Saved entries:

______________________________

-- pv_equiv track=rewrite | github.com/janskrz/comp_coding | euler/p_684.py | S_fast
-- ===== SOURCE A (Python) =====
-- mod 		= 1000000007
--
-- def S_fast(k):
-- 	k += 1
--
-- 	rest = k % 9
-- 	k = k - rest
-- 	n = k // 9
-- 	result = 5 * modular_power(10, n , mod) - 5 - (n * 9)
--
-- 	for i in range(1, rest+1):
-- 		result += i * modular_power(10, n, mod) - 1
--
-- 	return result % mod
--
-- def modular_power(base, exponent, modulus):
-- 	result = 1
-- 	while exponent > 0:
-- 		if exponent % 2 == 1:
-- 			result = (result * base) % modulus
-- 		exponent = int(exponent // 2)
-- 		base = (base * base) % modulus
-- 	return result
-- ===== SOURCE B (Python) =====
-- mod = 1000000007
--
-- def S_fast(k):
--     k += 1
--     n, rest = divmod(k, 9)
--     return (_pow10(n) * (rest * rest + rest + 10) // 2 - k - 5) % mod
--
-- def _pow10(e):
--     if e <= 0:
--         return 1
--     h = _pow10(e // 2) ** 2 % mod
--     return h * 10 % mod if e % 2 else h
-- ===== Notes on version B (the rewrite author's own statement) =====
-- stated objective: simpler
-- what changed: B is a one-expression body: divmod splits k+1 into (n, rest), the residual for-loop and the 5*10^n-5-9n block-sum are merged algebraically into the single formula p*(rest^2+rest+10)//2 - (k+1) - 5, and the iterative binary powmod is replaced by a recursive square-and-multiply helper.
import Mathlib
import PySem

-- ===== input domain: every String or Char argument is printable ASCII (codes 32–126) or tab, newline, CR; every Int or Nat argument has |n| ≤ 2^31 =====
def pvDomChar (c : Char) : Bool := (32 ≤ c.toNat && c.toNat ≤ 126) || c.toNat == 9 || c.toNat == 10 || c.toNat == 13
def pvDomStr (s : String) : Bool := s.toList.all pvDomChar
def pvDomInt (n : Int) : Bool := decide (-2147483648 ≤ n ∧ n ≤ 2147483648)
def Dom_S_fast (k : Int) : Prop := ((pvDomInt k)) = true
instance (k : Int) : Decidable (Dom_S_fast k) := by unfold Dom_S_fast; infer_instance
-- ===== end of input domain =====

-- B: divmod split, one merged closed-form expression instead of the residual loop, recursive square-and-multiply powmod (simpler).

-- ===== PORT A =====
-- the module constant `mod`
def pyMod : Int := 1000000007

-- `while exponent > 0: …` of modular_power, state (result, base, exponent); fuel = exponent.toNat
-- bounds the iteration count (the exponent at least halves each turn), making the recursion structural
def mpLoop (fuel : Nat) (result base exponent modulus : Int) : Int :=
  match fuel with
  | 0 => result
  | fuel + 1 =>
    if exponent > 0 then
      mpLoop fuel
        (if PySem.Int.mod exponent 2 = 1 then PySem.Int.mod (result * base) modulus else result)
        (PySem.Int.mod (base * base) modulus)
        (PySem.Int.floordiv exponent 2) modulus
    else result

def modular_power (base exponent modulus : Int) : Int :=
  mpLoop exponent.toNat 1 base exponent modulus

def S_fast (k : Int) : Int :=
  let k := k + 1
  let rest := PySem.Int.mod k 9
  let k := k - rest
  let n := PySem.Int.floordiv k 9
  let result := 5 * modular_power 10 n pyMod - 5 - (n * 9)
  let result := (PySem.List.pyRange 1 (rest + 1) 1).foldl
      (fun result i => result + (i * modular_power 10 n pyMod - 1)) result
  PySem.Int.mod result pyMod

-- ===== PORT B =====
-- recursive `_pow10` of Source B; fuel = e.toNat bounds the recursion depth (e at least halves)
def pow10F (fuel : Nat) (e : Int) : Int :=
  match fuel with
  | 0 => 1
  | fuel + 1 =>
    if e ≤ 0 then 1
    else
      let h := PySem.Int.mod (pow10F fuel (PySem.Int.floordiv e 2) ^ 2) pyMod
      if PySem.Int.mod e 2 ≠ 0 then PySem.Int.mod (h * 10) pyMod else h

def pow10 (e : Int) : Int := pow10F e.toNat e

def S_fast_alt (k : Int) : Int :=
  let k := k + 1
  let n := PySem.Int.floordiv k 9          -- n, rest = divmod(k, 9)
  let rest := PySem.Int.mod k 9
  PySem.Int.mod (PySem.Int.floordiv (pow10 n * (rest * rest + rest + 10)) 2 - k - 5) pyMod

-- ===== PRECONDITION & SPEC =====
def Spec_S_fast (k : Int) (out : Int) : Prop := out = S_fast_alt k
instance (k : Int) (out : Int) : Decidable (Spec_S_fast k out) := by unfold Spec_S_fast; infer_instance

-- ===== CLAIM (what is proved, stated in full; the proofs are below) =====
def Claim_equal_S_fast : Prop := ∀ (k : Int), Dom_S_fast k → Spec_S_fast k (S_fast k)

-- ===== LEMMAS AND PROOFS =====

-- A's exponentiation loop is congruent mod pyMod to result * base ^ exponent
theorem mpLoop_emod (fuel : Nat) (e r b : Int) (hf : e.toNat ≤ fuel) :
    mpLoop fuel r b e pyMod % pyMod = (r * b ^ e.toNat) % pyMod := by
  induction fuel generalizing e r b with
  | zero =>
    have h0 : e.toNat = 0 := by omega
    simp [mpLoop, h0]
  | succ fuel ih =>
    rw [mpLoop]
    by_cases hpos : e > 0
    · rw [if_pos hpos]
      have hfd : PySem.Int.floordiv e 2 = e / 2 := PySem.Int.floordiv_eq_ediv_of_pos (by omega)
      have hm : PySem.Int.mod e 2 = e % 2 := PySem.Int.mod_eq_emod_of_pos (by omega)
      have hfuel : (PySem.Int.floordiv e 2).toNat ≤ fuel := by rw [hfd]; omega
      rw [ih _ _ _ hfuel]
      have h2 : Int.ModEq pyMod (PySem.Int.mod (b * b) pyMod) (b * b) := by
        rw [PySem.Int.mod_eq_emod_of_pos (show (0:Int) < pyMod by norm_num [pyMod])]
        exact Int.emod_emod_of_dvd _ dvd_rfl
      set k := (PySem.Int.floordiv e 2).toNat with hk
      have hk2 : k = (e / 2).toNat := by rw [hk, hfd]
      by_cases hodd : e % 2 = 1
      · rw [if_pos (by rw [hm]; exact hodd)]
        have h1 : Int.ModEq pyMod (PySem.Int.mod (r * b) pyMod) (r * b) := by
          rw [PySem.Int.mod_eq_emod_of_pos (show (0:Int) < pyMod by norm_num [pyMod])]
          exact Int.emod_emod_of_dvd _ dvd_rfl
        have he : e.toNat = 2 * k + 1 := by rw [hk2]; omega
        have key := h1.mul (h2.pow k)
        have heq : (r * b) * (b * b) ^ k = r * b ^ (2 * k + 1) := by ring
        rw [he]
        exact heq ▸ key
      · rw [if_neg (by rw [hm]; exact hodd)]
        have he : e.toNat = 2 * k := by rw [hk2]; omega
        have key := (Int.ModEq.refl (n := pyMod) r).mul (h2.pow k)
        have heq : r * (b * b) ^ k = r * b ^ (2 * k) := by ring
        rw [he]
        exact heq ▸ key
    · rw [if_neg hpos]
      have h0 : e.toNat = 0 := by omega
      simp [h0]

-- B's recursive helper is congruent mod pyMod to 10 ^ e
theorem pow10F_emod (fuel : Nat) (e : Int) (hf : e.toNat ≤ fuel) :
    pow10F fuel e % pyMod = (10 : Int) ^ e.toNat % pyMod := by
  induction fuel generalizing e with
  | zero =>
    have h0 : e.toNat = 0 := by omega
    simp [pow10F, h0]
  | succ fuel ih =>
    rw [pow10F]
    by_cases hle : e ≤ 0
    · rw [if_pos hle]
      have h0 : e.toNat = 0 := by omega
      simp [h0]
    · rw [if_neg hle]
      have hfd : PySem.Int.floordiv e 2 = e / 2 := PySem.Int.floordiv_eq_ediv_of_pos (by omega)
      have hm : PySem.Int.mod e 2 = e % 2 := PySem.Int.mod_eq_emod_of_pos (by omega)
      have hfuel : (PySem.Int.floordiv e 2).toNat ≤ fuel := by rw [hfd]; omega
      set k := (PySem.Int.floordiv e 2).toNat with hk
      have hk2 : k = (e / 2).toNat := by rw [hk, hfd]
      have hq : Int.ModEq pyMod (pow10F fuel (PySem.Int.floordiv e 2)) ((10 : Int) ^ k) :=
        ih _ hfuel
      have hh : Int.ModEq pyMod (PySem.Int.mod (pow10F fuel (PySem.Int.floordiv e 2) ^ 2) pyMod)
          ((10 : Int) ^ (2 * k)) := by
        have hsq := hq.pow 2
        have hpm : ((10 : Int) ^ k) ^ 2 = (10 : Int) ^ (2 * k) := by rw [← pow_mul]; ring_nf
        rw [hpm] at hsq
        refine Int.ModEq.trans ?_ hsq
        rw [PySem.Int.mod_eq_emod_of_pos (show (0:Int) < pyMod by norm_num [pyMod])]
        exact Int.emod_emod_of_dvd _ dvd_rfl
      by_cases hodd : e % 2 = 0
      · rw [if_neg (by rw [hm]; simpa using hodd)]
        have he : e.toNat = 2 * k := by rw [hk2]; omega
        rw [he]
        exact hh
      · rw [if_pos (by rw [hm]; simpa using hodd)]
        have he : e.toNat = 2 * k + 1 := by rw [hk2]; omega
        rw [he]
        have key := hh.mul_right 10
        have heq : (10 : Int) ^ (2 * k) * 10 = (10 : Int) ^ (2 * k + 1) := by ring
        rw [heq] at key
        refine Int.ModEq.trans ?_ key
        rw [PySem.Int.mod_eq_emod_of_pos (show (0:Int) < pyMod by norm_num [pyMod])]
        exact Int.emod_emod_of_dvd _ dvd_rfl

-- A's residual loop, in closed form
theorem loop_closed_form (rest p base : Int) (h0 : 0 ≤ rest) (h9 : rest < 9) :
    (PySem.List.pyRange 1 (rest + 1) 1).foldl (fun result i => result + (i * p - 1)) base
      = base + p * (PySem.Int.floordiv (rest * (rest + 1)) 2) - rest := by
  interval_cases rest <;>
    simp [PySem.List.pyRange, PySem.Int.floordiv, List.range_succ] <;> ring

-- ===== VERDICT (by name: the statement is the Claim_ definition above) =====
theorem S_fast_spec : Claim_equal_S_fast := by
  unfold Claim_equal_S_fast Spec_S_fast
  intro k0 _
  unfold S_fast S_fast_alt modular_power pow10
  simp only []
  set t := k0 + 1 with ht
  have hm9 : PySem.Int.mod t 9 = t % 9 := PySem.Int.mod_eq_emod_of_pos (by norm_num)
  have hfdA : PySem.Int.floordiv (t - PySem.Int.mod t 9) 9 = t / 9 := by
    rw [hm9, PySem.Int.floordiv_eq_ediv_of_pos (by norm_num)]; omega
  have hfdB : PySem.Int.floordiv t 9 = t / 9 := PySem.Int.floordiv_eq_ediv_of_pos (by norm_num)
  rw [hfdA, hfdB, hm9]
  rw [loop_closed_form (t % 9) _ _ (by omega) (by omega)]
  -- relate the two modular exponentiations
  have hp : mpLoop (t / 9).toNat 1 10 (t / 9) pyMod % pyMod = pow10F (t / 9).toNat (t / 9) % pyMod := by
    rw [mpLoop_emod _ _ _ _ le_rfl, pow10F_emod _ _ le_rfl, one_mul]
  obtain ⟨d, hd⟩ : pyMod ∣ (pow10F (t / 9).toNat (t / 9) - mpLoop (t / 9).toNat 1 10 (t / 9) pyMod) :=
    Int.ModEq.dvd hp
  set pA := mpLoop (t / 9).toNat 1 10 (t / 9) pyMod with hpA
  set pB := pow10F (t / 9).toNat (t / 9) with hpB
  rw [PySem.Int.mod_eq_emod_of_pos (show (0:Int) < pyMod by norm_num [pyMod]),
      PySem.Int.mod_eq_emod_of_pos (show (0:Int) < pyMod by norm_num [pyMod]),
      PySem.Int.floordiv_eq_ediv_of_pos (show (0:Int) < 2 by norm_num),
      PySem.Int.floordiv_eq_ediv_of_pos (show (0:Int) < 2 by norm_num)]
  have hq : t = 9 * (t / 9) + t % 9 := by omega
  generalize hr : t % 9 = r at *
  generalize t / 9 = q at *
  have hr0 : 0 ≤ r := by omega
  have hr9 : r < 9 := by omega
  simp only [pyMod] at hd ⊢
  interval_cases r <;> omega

______________________________

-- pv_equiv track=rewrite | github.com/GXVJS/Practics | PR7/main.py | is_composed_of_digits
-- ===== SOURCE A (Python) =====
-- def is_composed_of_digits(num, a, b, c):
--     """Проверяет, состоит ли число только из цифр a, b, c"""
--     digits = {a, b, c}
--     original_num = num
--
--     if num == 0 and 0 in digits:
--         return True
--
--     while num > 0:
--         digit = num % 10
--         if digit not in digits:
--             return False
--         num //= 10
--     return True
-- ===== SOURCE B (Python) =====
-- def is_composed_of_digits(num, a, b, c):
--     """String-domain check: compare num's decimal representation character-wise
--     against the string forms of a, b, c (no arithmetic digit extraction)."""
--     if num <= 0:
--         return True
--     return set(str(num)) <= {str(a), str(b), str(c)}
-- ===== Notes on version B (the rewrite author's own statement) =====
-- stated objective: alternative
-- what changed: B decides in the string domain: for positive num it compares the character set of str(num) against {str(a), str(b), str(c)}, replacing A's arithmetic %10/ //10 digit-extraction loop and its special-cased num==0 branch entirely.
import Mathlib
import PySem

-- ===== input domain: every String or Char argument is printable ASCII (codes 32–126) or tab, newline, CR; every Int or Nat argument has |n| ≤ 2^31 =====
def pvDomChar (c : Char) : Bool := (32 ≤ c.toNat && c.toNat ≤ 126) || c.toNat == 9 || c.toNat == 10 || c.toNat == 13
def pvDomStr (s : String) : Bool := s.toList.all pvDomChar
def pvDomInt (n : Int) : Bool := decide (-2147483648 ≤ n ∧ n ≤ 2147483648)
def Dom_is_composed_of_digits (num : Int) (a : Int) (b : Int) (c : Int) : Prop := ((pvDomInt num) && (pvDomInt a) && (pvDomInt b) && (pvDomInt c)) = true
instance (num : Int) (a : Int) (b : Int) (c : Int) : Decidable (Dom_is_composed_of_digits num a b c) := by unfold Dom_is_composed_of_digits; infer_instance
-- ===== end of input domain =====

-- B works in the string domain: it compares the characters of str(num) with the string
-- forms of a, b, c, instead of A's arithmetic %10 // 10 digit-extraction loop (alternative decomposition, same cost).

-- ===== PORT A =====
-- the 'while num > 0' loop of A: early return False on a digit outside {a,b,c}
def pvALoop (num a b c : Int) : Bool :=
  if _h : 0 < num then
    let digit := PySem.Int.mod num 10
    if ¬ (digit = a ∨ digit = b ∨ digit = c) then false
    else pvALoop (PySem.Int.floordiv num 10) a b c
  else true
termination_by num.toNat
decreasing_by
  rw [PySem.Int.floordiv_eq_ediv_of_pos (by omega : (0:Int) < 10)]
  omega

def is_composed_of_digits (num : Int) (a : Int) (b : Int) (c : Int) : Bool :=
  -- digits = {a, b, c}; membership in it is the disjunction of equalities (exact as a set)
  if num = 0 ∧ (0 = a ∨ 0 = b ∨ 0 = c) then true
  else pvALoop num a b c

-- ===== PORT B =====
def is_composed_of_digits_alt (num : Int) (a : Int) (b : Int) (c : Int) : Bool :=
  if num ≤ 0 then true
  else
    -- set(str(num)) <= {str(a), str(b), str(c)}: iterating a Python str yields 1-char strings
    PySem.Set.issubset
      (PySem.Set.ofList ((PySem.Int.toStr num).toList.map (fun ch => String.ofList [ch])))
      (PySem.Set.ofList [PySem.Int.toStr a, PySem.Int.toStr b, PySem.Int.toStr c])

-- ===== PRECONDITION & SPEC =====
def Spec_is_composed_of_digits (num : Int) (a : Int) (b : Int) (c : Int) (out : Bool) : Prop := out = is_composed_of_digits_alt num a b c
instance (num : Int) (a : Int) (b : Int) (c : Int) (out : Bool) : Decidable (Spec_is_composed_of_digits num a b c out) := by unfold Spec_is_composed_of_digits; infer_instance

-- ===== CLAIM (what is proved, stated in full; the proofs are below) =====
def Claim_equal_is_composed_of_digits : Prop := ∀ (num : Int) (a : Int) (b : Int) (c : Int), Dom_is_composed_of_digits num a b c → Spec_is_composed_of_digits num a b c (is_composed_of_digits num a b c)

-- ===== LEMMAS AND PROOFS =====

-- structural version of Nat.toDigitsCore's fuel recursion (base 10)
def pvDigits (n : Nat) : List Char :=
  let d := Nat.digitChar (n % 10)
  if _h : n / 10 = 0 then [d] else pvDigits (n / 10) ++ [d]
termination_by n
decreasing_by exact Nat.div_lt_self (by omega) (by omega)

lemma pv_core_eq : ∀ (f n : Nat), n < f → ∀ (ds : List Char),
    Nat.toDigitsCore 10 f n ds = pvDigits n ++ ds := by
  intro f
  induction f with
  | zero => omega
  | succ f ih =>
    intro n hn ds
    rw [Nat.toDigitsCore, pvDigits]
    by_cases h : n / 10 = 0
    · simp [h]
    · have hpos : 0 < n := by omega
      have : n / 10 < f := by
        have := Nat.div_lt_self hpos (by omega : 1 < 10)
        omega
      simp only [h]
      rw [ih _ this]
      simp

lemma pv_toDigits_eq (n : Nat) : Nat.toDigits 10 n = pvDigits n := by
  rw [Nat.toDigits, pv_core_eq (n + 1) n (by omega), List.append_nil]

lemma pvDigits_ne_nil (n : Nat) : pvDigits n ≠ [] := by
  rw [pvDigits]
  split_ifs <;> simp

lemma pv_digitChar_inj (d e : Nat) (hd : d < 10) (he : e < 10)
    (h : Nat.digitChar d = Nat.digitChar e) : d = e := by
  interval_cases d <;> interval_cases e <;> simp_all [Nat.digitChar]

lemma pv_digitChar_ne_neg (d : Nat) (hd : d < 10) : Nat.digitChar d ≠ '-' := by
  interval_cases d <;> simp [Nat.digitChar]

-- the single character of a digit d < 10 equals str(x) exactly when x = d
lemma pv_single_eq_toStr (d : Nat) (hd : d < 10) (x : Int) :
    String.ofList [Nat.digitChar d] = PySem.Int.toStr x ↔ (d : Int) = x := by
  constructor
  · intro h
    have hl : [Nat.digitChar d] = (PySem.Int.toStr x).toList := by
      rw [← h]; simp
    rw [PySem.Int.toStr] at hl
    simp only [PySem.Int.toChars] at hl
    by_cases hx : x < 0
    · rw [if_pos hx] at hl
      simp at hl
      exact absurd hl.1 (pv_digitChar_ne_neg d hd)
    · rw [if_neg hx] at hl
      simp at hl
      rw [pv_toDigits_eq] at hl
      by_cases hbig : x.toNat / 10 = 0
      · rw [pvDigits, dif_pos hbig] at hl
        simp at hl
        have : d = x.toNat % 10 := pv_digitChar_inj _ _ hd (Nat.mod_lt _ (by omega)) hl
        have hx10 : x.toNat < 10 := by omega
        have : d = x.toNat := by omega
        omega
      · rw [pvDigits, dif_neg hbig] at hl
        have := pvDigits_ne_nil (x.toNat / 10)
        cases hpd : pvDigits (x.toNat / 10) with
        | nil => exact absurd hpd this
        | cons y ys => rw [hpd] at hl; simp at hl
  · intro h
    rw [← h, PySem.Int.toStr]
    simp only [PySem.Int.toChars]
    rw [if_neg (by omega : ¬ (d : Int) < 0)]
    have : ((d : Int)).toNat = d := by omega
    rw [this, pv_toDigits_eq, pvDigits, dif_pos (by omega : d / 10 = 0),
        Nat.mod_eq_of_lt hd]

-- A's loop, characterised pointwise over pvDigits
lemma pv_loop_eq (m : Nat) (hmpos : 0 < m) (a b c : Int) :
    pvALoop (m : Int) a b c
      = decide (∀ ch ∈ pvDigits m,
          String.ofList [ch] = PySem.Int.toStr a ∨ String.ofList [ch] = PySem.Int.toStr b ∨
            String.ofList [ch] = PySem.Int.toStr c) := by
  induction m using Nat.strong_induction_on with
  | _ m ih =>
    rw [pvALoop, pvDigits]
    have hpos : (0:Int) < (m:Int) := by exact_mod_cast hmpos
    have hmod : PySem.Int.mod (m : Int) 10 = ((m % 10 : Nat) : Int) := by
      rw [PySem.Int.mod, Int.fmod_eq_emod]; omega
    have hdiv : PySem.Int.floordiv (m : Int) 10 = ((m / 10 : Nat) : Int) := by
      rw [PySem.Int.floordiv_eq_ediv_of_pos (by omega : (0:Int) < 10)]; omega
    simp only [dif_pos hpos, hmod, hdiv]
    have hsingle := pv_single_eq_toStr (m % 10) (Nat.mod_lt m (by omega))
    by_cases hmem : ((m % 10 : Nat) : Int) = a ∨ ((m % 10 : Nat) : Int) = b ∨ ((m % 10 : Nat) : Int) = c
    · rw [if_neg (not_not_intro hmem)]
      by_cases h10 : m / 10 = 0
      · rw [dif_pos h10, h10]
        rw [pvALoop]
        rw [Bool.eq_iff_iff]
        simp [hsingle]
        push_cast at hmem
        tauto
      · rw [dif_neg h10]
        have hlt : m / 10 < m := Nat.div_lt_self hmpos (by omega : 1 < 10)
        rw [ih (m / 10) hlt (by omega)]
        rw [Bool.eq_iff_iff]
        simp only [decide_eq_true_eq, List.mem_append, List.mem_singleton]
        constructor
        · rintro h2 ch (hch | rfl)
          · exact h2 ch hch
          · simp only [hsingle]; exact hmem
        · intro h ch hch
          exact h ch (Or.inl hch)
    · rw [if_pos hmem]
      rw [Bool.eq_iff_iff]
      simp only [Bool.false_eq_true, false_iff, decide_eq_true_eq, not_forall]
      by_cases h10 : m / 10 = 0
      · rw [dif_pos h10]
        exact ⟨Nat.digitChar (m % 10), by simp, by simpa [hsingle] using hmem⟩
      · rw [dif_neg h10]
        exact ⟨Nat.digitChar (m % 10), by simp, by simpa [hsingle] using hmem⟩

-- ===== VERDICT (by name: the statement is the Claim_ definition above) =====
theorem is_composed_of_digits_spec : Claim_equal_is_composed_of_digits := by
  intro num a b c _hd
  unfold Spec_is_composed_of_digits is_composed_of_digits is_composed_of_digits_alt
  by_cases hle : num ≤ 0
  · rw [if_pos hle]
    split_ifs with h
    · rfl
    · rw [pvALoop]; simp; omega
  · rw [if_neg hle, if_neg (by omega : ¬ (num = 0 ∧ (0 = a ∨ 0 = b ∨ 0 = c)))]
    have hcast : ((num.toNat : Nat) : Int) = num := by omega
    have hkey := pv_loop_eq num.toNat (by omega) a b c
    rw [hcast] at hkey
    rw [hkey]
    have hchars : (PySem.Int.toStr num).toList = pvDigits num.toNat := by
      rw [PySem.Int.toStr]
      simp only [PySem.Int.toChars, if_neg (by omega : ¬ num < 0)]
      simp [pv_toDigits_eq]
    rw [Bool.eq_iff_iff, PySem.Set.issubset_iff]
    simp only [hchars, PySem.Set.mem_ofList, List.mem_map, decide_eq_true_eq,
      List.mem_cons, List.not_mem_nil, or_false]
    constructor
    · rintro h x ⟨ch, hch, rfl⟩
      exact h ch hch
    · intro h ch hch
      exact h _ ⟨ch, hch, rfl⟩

______________________________

TASK – Each line of the entries that contains the word "rewrite" should be listed.

REPLY –
-- pv_equiv track=rewrite | github.com/janskrz/comp_coding | euler/p_684.py | S_fast
-- ===== Notes on version B (the rewrite author's own statement) =====
-- pv_equiv track=rewrite | github.com/GXVJS/Practics | PR7/main.py | is_composed_of_digits
-- ===== Notes on version B (the rewrite author's own statement) =====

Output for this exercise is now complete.